Saved data entries:
-- pv_equiv track=rewrite | github.com/radumir2/programare_seminar | probleme/pinochio/main.py | lungime_nas_pinochio
-- ===== SOURCE A (Python) =====
-- def lungime_nas_pinochio(lungime_initiala_nas, rata_crestere, numar_de_zile):
--     rezultat = lungime_initiala_nas
--
--     for zi in range(numar_de_zile):
--         zi_saptamana = (zi + 1) % 7
--         if zi_saptamana == 0:
--             zi_saptamana = 7
--
--         if zi_saptamana < 6:  # nu e weekend
--             rezultat = rezultat + rata_crestere
--         else:  # e in weekend
--             rezultat = rezultat - 1
--
--     return rezultat  # lungimea nasului lui Pinochio la sfarsit
-- ===== SOURCE B (Python) =====
-- def lungime_nas_pinochio(lungime_initiala_nas, rata_crestere, numar_de_zile):
--     n = max(numar_de_zile, 0)
--     saptamani, rest = divmod(n, 7)
--     zile_lucratoare = 5 * saptamani + min(rest, 5)
--     zile_weekend = n - zile_lucratoare
--     return lungime_initiala_nas + rata_crestere * zile_lucratoare - zile_weekend
-- ===== Notes on version B (the rewrite author's own statement) =====
-- stated objective: faster
-- what changed: Replaced the day-by-day simulation loop with a closed form that counts weekdays/weekend days from numar_de_zile via divmod(n, 7).
import Mathlib
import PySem

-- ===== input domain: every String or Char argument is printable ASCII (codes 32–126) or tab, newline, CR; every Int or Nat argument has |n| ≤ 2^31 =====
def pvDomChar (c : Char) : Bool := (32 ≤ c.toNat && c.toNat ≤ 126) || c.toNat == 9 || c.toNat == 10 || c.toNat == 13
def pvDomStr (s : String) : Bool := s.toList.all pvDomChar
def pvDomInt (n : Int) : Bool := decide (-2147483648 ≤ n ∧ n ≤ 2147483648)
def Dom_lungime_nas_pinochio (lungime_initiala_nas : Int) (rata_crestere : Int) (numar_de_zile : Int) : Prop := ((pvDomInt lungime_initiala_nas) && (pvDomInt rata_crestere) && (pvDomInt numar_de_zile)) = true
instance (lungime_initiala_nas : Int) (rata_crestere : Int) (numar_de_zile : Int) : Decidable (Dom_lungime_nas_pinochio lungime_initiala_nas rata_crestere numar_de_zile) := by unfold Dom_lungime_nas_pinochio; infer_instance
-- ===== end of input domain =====

-- B replaces A's day-by-day loop with an O(1) closed form counting weekdays/weekend days via divmod(n, 7).

-- ===== PORT A =====
-- one iteration of A's loop body (zi is the loop variable)
def pinochioStepA (rata_crestere : Int) (rezultat : Int) (zi : Int) : Int :=
  let zi_saptamana := PySem.Int.mod (zi + 1) 7
  let zi_saptamana := if zi_saptamana = 0 then 7 else zi_saptamana
  if zi_saptamana < 6 then rezultat + rata_crestere else rezultat - 1

def lungime_nas_pinochio (lungime_initiala_nas : Int) (rata_crestere : Int) (numar_de_zile : Int) : Int :=
  (PySem.List.pyRange 0 numar_de_zile 1).foldl (pinochioStepA rata_crestere) lungime_initiala_nas

-- ===== PORT B =====
def lungime_nas_pinochio_alt (lungime_initiala_nas : Int) (rata_crestere : Int) (numar_de_zile : Int) : Int :=
  let n := max numar_de_zile 0
  let saptamani := PySem.Int.floordiv n 7
  let rest := PySem.Int.mod n 7
  let zile_lucratoare := 5 * saptamani + min rest 5
  let zile_weekend := n - zile_lucratoare
  lungime_initiala_nas + rata_crestere * zile_lucratoare - zile_weekend

-- ===== PRECONDITION & SPEC =====
def Spec_lungime_nas_pinochio (lungime_initiala_nas : Int) (rata_crestere : Int) (numar_de_zile : Int) (out : Int) : Prop := out = lungime_nas_pinochio_alt lungime_initiala_nas rata_crestere numar_de_zile
instance (lungime_initiala_nas : Int) (rata_crestere : Int) (numar_de_zile : Int) (out : Int) : Decidable (Spec_lungime_nas_pinochio lungime_initiala_nas rata_crestere numar_de_zile out) := by unfold Spec_lungime_nas_pinochio; infer_instance

-- ===== CLAIM (what is proved, stated in full; the proofs are below) =====
def Claim_equal_lungime_nas_pinochio : Prop := ∀ (lungime_initiala_nas : Int) (rata_crestere : Int) (numar_de_zile : Int), Dom_lungime_nas_pinochio lungime_initiala_nas rata_crestere numar_de_zile → Spec_lungime_nas_pinochio lungime_initiala_nas rata_crestere numar_de_zile (lungime_nas_pinochio lungime_initiala_nas rata_crestere numar_de_zile)

-- ===== LEMMAS AND PROOFS =====

-- number of weekday steps among the first m days (m ≥ 0)
def pinochioW (m : Int) : Int := 5 * (m / 7) + min (m % 7) 5

lemma pinochio_loop_closed (l r : Int) (n : Nat) :
    (PySem.List.pyRange 0 (n : Int) 1).foldl (pinochioStepA r) l
      = l + r * pinochioW (n : Int) - ((n : Int) - pinochioW (n : Int)) := by
  induction n with
  | zero => simp [PySem.List.pyRange_one_eq_nil (le_refl 0), pinochioW]
  | succ k ih =>
      have h1 : ((k + 1 : Nat) : Int) = (k : Int) + 1 := by push_cast; ring
      rw [h1, PySem.List.pyRange_one_succ_right (by positivity), List.foldl_append, ih]
      simp only [List.foldl_cons, List.foldl_nil, pinochioStepA]
      rw [PySem.Int.mod_eq_emod_of_pos (b := 7) (by norm_num)]
      by_cases hwd : (k : Int) % 7 < 5
      · have hc : ¬ (((k : Int) + 1) % 7 = 0) := by omega
        have hlt : ((k : Int) + 1) % 7 < 6 := by omega
        rw [if_neg hc, if_pos hlt]
        have hW : pinochioW ((k : Int) + 1) = pinochioW (k : Int) + 1 := by
          unfold pinochioW; omega
        rw [hW]; ring
      · have hW : pinochioW ((k : Int) + 1) = pinochioW (k : Int) := by
          unfold pinochioW; omega
        by_cases hc : ((k : Int) + 1) % 7 = 0
        · rw [if_pos hc, if_neg (by norm_num)]
          rw [hW]; ring
        · rw [if_neg hc]
          rw [if_neg (by omega)]
          rw [hW]; ring

theorem lungime_nas_pinochio_spec_aux (l r n : Int) :
    lungime_nas_pinochio l r n = lungime_nas_pinochio_alt l r n := by
  unfold lungime_nas_pinochio lungime_nas_pinochio_alt
  by_cases hn : n ≤ 0
  · rw [PySem.List.pyRange_one_eq_nil hn]
    have hmax : max n 0 = 0 := by omega
    simp [hmax, PySem.Int.floordiv, PySem.Int.mod]
  · have hmax : max n 0 = n := by omega
    have hcast : ((n.toNat : Int)) = n := Int.toNat_of_nonneg (by omega)
    rw [hmax, ← hcast, pinochio_loop_closed l r n.toNat]
    simp only [PySem.Int.floordiv_eq_ediv_of_pos (b := 7) (by norm_num),
        PySem.Int.mod_eq_emod_of_pos (b := 7) (by norm_num), pinochioW]

theorem lungime_nas_pinochio_spec : Claim_equal_lungime_nas_pinochio := by
  intro l r n _
  exact lungime_nas_pinochio_spec_aux l r n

◆ Task objective: Gather all lines from the records above in which "rewrite" appears.

◆ Solution for this problem:
-- pv_equiv track=rewrite | github.com/radumir2/programare_seminar | probleme/pinochio/main.py | lungime_nas_pinochio
-- ===== Notes on version B (the rewrite author's own statement) =====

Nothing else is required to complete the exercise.